A univariate Cox proportional hazards model was employed to assess associations between each variable and osteoporosis risk (Table 2). Variables with P < 0.05 were included in the subsequent multivariate analysis as covariates for adjustment. The final covariates included in the model were race, diabetes mellitus, CVD, BMI, PEF, low muscle strength, and cystatin C.

The results indicated that each one-unit increase in ePWV (as a continuous variable) significantly elevated osteoporosis risk by 7% (HR = 1.07, 95% CI: 1.04–1.09, P < 0.001). After categorising ePWV into tertiles, osteoporosis risk progressively increased in the 9.04–12.25 m/s group (HR = 1.26, 95% CI: 1.10–1.44, P = 0.001) and the ≥12.25 m/s group (HR = 1.63, 95% CI: 1.39–1.91, P < 0.001) compared with the <9.04 m/s group. Regarding race, osteoporosis risk was significantly lower among African American participants (HR = 0.54, 95% CI: 0.46–0.63, P < 0.001) and other racial groups (HR = 0.72, 95% CI: 0.58–0.90, P = 0.003) compared with Caucasians. Diabetes mellitus showed a significant negative association with osteoporosis risk (HR = 0.81, 95% CI: 0.71–0.93, P = 0.003), whereas a history of CVD was significantly associated with increased risk (HR = 1.23, 95% CI: 1.08–1.40, P = 0.002). Participants with BMI ≥25 kg/m² had significantly reduced osteoporosis risk compared with those having BMI <25 kg/m² (HR = 0.63, 95% CI: 0.54–0.74, P < 0.001). Higher PEF was significantly associated with decreased osteoporosis risk, with an 11% risk reduction per unit increase (HR = 0.89, 95% CI: 0.84–0.95, P < 0.001). Low muscle strength significantly increased osteoporosis risk (HR = 1.35, 95% CI: 1.12–1.63, P = 0.002). Finally, each unit increase in cystatin C significantly increased osteoporosis risk by 8% (HR = 1.08, 95% CI: 1.03–1.13, P = 0.002)

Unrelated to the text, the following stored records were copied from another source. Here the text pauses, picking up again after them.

-- pv_equiv track=rewrite | github.com/rqzz/Anwendungsprojekt-Code_Classification | TrainingData/human_MOVIEWKN_2.py | movie_weekend
-- ===== SOURCE A (Python) =====
-- def movie_weekend(a, b):
--     l = []
--     k = []
--     for i in range(1, len(a)+1):
--         l.append(tuple([a[i-1], b[i-1], i]))
--
--     mul = list(map(lambda x: x[0]*x[1], l))
--     max_m = max(mul)
--     for i in range(len(mul)):
--         if mul[i]==max_m:
--             k.append(l[i])
--     if max(k, key=lambda x: x[1]) != min(k, key=lambda x: x[1]):
--         return max(k, key=lambda x: x[1])[2]
--     else:
--         return k[0][2]
-- ===== SOURCE B (Python) =====
-- def movie_weekend(a, b):
--     return max(range(1, len(a) + 1), key=lambda i: (a[i - 1] * b[i - 1], b[i - 1]))
-- ===== Notes on version B (the rewrite author's own statement) =====
-- stated objective: simpler
-- what changed: Replaces A's tuple list, products list, max-of-products pass, tie-collection pass and max/min-by-b comparison with a single max over the indices under the lexicographic key (a[i-1]*b[i-1], b[i-1]), relying on max keeping the earliest extreme.
import Mathlib
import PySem

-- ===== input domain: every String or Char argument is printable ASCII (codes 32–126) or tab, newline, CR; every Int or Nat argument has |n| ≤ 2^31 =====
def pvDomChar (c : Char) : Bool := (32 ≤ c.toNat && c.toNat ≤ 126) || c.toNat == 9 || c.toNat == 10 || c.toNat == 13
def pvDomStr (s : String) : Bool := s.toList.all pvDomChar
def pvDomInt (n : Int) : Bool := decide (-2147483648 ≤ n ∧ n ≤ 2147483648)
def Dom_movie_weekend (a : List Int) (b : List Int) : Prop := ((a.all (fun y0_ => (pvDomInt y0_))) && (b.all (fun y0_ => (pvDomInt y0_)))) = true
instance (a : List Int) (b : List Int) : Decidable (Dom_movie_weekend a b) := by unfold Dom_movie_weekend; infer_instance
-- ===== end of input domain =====
-- the heart: at step i (= x.length), assuming every found key has v ≥ i, either no key is
-- visible yet (and then every found key has v ≥ i + 1), or A's inner loop returns the splice
-- of the first key with v = i — which is exactly the candidate B's fold selects
theorem pv_match (x rest' : List Char) (c : Char) (tm : List (String × String))
    (hv : ∀ kv ∈ tm, 0 ≤ pvO (x ++ c :: rest') kv.1 →
      (x.length : Int) ≤ pvV (x ++ c :: rest') kv.1) :
    (pvAInner (x ++ c :: rest') (x ++ [c]) tm = none ∧
      ∀ kv ∈ tm, 0 ≤ pvO (x ++ c :: rest') kv.1 →
        (x.length : Int) + 1 ≤ pvV (x ++ c :: rest') kv.1) ∨
    (∃ k dgt, (k, dgt) ∈ tm ∧
      pvAInner (x ++ c :: rest') (x ++ [c]) tm =
        some (PySem.List.slice (x ++ c :: rest') none (some (pvO (x ++ c :: rest') k)) ++
              dgt.toList ++
              PySem.List.slice (x ++ c :: rest')
                (some (pvO (x ++ c :: rest') k + (k.toList.length : Int))) none) ∧
      ∀ acc, (∀ b, acc = some b → (x.length : Int) < b.1) →
        pvBBest (x ++ c :: rest') tm acc =
          some (((x.length : Int), pvO (x ++ c :: rest') k, k, dgt))) := by
  induction tm with
  | nil => exact Or.inl ⟨rfl, by intro kv h; cases h⟩
  | cons kv rest ih =>
    obtain ⟨k, dgt⟩ := kv
    have hvrest : ∀ kv ∈ rest, 0 ≤ pvO (x ++ c :: rest') kv.1 →
        (x.length : Int) ≤ pvV (x ++ c :: rest') kv.1 :=
      fun kv h' => hv kv (List.mem_cons_of_mem _ h')
    by_cases h2 : 0 ≤ PySem.Chars.find (x ++ [c]) k.toList
    · -- the head key fires
      right
      obtain ⟨ho, hfit⟩ := pv_fire_of x rest' c k.toList h2
      have honn : 0 ≤ pvO (x ++ c :: rest') k := by
        simp only [pvO]; rw [ho]; exact h2
      have hvk : pvV (x ++ c :: rest') k = (x.length : Int) := by
        have hge : (x.length : Int) ≤ pvV (x ++ c :: rest') k :=
          hv (k, dgt) List.mem_cons_self honn
        have honn' : 0 ≤ PySem.Chars.find (x ++ c :: rest') k.toList := honn
        have hfit' : (PySem.Chars.find (x ++ c :: rest') k.toList).toNat + k.toList.length ≤
            x.length + 1 := by rw [ho]; exact hfit
        simp only [pvV, pvO] at hge ⊢
        omega
      refine ⟨k, dgt, List.mem_cons_self, ?_, ?_⟩
      · simp only [pvAInner]
        rw [if_pos h2]
        rw [(ho.symm : PySem.Chars.find (x ++ [c]) k.toList = pvO (x ++ c :: rest') k)]
      · intro acc hacc
        simp only [pvBBest]
        rw [if_pos honn]
        have hvk' : max (pvO (x ++ c :: rest') k + (k.toList.length : Int) - 1) 0 =
            (x.length : Int) := hvk
        rw [hvk']
        rw [if_pos (pv_bguard_of acc _ hacc)]
        rcases eq_or_ne ((x.length : Int)) 0 with hz | hz
        · rw [if_pos hz]
        · rw [if_neg hz]
          exact pv_bb_keep _ (x.length : Int) rest _ rfl hvrest
    · -- the head key does not fire: if found at all, its v must exceed i; recurse
      have hhead : 0 ≤ pvO (x ++ c :: rest') k →
          (x.length : Int) + 1 ≤ pvV (x ++ c :: rest') k := by
        intro ho
        have hge : (x.length : Int) ≤ pvV (x ++ c :: rest') k :=
          hv (k, dgt) List.mem_cons_self ho
        have hne' : pvV (x ++ c :: rest') k ≠ (x.length : Int) := by
          intro heq
          apply h2
          apply pv_fire_to x rest' c k.toList ho
          have ho' : 0 ≤ PySem.Chars.find (x ++ c :: rest') k.toList := ho
          simp only [pvV, pvO] at heq
          omega
        omega
      rcases ih hvrest with ⟨hnone, hge⟩ | ⟨k', d', hmem, hA, hB⟩
      · left
        constructor
        · simp only [pvAInner]; rw [if_neg h2]; exact hnone
        · intro kv hkv
          rcases List.mem_cons.mp hkv with rfl | hmem
          · exact hhead
          · exact hge kv hmem
      · right
        refine ⟨k', d', List.mem_cons_of_mem _ hmem, ?_, ?_⟩
        · simp only [pvAInner]; rw [if_neg h2]; exact hA
        · intro acc hacc
          simp only [pvBBest]
          by_cases ho : 0 ≤ pvO (x ++ c :: rest') k
          · rw [if_pos ho]
            have hv1 := hhead ho
            simp only [pvV, pvO] at hv1
            by_cases hg : pvBGuard acc
                (max (PySem.Chars.find (x ++ c :: rest') k.toList + (k.toList.length : Int) - 1) 0) = true
            · rw [if_pos hg]
              rw [if_neg (by omega)]
              apply hB
              intro b hb
              cases hb
              simpa using (by omega : (x.length : Int) <
                max (PySem.Chars.find (x ++ c :: rest') k.toList + (k.toList.length : Int) - 1) 0)
            · rw [if_neg hg]
              exact hB acc hacc
          · rw [if_neg ho]
            exact hB acc hacc

-- a character of the scanned part lies in every long-enough take
theorem pv_mem_take (x rest' : List Char) (c : Char) (m : Nat) (hm : x.length + 1 ≤ m) :
    c ∈ List.take m (x ++ c :: rest') := by
  rw [List.take_append, List.take_of_length_le (by omega)]
  have h1 : m - x.length = (m - x.length - 1) + 1 := by omega
  rw [h1, List.take_succ_cons]
  exact List.mem_append_right _ List.mem_cons_self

Table 2 Covariate screening process

Variables	HR (95% CI)	P
ePWV , m/s	1.07 (1.04-1.09)	<0.001
ePWV groups
<9.04	Ref
9.04-12.25	1.26 (1.10-1.44)	0.001
≥12.25	1.63 (1.39-1.91)	<0.001
Race
White/Caucasian	Ref
Black or African American	0.54 (0.46-0.63)	<0.001
Others	0.72 (0.58-0.90)	0.003
Education
High School and Below	Ref
High School and Above	1.06 (0.95-1.19)	0.262
Marital status
Married	Ref
Not married	0.96 (0.86-1.08)	0.501
Vigorous physical
More than once a week	Ref
Once a week	1.13 (0.92-1.39)	0.231
One to three times a month	1.16 (0.94-1.43)	0.162
Hardly ever or never	1.13 (0.99-1.30)	0.078
Moderate physical
More than once a week	Ref
Once a week	0.88 (0.75-1.03)	0.114
One to three times a month	1.02 (0.86-1.20)	0.852
Hardly ever or never	1.15 (1.00-1.32)	0.054
Smoking
No	Ref
Yes	0.94 (0.84-1.04)	0.239
Drinking
No	Ref
Yes	0.97 (0.87-1.08)	0.557
Diabetes
No	Ref
Yes	0.81 (0.71-0.93)	0.003
CVD
No	Ref
Yes	1.23 (1.08-1.40)	0.002
Hip fractured
No	Ref
Yes	1.86 (0.93-3.73)	0.080
Anti–hypertension drugs
No	Ref
Yes	0.94 (0.85-1.05)	0.306
BMI, kg/m2
<25	Ref
≥25	0.63 (0.54-0.74)	<0.001
PEF, L/min	0.89 (0.84-0.95)	<0.001
Low muscular strength, kg
No	Ref
Yes	1.35 (1.12-1.63)	0.002
Cystatin–C, Mg/L	1.08 (1.03-1.13)	0.002
Note: HR: Hazard ratio; CI: Confidence intervals; Ref: reference Single-factor model: unadjusted

2. Multivariate Cox proportional hazards model analysis

A multivariate Cox proportional hazards regression model was used to evaluate the association between ePWV (as continuous and categorical variables) and osteoporosis risk (Table 3). After adjusting for confounding factors, including race, diabetes mellitus, CVD, BMI, PEF, low muscle strength, and cystatin C, ePWV (continuous variable) remained significantly and positively associated with osteoporosis risk (HR = 1.03, 95% CI: 1.00–1.06, P = 0.039). When ePWV was categorised, the osteoporosis risk was significantly increased by 25% (HR = 1.25, 95% CI: 1.08–1.43, P = 0.002) and 39% (HR = 1.39, 95% CI: 1.17–1.66, P < 0.001) in the groups with ePWV levels of 9.04–12.25 m/s and ≥12.25 m/s, respectively, compared with the reference group (<9.04 m/s). Trend analysis indicated a significant positive correlation between rising ePWV levels and osteoporosis risk (P < 0.05).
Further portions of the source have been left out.